BEGIN Extracted entries

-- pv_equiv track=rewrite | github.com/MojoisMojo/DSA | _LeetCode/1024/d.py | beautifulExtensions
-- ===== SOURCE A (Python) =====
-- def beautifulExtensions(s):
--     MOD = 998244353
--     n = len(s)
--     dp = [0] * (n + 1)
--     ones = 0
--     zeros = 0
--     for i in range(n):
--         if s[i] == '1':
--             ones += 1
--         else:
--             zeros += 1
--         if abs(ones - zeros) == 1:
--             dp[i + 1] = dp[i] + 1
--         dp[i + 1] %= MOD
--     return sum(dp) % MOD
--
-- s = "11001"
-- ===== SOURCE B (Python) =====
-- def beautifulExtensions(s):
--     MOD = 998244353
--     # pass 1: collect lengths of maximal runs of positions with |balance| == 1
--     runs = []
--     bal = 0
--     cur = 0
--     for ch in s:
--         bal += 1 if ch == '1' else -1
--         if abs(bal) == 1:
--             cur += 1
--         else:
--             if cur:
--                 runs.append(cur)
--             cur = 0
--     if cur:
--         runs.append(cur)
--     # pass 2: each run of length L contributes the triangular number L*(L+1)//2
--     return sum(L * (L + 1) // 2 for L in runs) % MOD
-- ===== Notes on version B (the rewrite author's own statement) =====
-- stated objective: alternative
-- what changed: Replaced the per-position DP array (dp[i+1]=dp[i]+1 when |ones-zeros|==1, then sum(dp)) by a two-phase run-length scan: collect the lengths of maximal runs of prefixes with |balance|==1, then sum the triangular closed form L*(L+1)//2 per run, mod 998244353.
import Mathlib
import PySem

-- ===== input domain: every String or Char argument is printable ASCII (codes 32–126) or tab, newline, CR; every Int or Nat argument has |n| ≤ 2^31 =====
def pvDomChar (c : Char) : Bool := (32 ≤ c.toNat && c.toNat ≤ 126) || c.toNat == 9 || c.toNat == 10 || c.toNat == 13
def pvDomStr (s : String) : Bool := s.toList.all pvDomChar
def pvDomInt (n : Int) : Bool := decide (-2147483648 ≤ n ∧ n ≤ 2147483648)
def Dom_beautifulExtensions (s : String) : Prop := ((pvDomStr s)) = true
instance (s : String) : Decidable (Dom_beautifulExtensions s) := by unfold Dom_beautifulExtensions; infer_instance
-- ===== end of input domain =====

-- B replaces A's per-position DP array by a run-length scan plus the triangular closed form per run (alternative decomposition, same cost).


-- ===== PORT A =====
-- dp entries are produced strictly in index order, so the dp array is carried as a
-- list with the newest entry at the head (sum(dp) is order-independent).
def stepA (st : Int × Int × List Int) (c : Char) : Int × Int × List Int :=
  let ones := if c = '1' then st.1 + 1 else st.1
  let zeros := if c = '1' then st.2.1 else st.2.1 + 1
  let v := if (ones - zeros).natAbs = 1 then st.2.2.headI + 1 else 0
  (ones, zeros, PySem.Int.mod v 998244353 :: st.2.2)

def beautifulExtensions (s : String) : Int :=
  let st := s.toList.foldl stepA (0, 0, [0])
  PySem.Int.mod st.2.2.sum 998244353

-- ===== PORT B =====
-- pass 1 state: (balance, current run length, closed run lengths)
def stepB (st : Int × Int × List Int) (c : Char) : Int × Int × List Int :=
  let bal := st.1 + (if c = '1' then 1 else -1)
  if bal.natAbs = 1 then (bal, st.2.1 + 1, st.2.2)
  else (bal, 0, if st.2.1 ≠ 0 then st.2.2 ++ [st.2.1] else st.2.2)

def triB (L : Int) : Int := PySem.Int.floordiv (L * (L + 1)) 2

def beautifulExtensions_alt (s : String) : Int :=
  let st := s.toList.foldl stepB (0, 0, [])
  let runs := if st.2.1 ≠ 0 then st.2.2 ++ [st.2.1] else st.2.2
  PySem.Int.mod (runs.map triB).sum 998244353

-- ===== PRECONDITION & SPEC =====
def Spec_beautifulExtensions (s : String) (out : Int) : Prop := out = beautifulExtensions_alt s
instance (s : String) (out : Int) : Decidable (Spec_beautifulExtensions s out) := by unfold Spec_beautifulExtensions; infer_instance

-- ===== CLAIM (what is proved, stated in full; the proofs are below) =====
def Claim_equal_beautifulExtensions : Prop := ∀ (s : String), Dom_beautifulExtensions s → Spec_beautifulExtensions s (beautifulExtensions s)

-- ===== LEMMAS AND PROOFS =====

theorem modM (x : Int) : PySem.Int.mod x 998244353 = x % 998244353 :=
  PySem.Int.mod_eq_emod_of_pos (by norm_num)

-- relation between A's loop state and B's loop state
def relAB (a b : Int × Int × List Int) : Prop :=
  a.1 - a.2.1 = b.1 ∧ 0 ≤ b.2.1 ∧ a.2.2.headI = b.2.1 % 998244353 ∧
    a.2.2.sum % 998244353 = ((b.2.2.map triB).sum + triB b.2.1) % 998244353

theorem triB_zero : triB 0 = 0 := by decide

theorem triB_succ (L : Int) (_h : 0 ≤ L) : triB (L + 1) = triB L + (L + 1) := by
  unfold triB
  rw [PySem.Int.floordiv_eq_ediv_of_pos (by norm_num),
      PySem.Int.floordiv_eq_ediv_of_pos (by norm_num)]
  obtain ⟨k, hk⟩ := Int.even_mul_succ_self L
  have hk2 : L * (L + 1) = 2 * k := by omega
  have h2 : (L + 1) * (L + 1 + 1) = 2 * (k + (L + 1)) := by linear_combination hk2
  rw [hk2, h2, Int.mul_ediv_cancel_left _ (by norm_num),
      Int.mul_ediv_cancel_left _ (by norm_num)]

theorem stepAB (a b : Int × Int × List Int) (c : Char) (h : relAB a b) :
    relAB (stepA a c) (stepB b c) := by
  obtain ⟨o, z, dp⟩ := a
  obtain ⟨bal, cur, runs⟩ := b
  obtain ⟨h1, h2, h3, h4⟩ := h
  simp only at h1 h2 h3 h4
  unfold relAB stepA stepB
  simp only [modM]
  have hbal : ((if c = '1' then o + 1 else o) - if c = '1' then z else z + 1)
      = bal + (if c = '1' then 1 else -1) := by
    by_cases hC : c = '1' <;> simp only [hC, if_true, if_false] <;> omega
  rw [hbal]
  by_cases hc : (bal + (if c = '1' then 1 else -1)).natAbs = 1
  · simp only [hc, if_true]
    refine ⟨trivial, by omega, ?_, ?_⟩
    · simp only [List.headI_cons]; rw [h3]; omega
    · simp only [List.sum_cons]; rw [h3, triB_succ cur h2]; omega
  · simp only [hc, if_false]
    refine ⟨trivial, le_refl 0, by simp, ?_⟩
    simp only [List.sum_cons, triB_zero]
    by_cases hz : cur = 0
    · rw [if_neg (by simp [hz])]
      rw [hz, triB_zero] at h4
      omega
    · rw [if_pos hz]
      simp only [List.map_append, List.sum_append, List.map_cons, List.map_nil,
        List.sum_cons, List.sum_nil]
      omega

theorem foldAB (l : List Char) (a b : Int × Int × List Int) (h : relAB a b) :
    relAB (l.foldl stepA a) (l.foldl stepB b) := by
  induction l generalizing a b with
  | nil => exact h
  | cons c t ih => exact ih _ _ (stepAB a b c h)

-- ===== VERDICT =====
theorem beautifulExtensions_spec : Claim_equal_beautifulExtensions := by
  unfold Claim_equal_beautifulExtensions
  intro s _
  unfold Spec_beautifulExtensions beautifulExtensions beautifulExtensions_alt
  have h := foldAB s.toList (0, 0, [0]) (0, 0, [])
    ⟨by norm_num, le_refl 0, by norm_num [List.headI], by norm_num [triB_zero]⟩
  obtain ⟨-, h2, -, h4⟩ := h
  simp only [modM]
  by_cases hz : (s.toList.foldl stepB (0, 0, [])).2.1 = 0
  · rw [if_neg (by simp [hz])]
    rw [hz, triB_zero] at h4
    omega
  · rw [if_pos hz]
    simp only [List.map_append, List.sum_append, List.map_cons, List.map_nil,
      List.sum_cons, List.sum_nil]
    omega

END Extracted entries

Exercise aim:
Word for word, restate the lines of the listing above starting at the line with "simp only at h1 h2 h3 h4" and ending at the line with "refine ⟨trivial, le_refl 0, by simp, ?_⟩", and nothing outside them.

Task solution:
  simp only at h1 h2 h3 h4
  unfold relAB stepA stepB
  simp only [modM]
  have hbal : ((if c = '1' then o + 1 else o) - if c = '1' then z else z + 1)
      = bal + (if c = '1' then 1 else -1) := by
    by_cases hC : c = '1' <;> simp only [hC, if_true, if_false] <;> omega
  rw [hbal]
  by_cases hc : (bal + (if c = '1' then 1 else -1)).natAbs = 1
  · simp only [hc, if_true]
    refine ⟨trivial, by omega, ?_, ?_⟩
    · simp only [List.headI_cons]; rw [h3]; omega
    · simp only [List.sum_cons]; rw [h3, triB_succ cur h2]; omega
  · simp only [hc, if_false]
    refine ⟨trivial, le_refl 0, by simp, ?_⟩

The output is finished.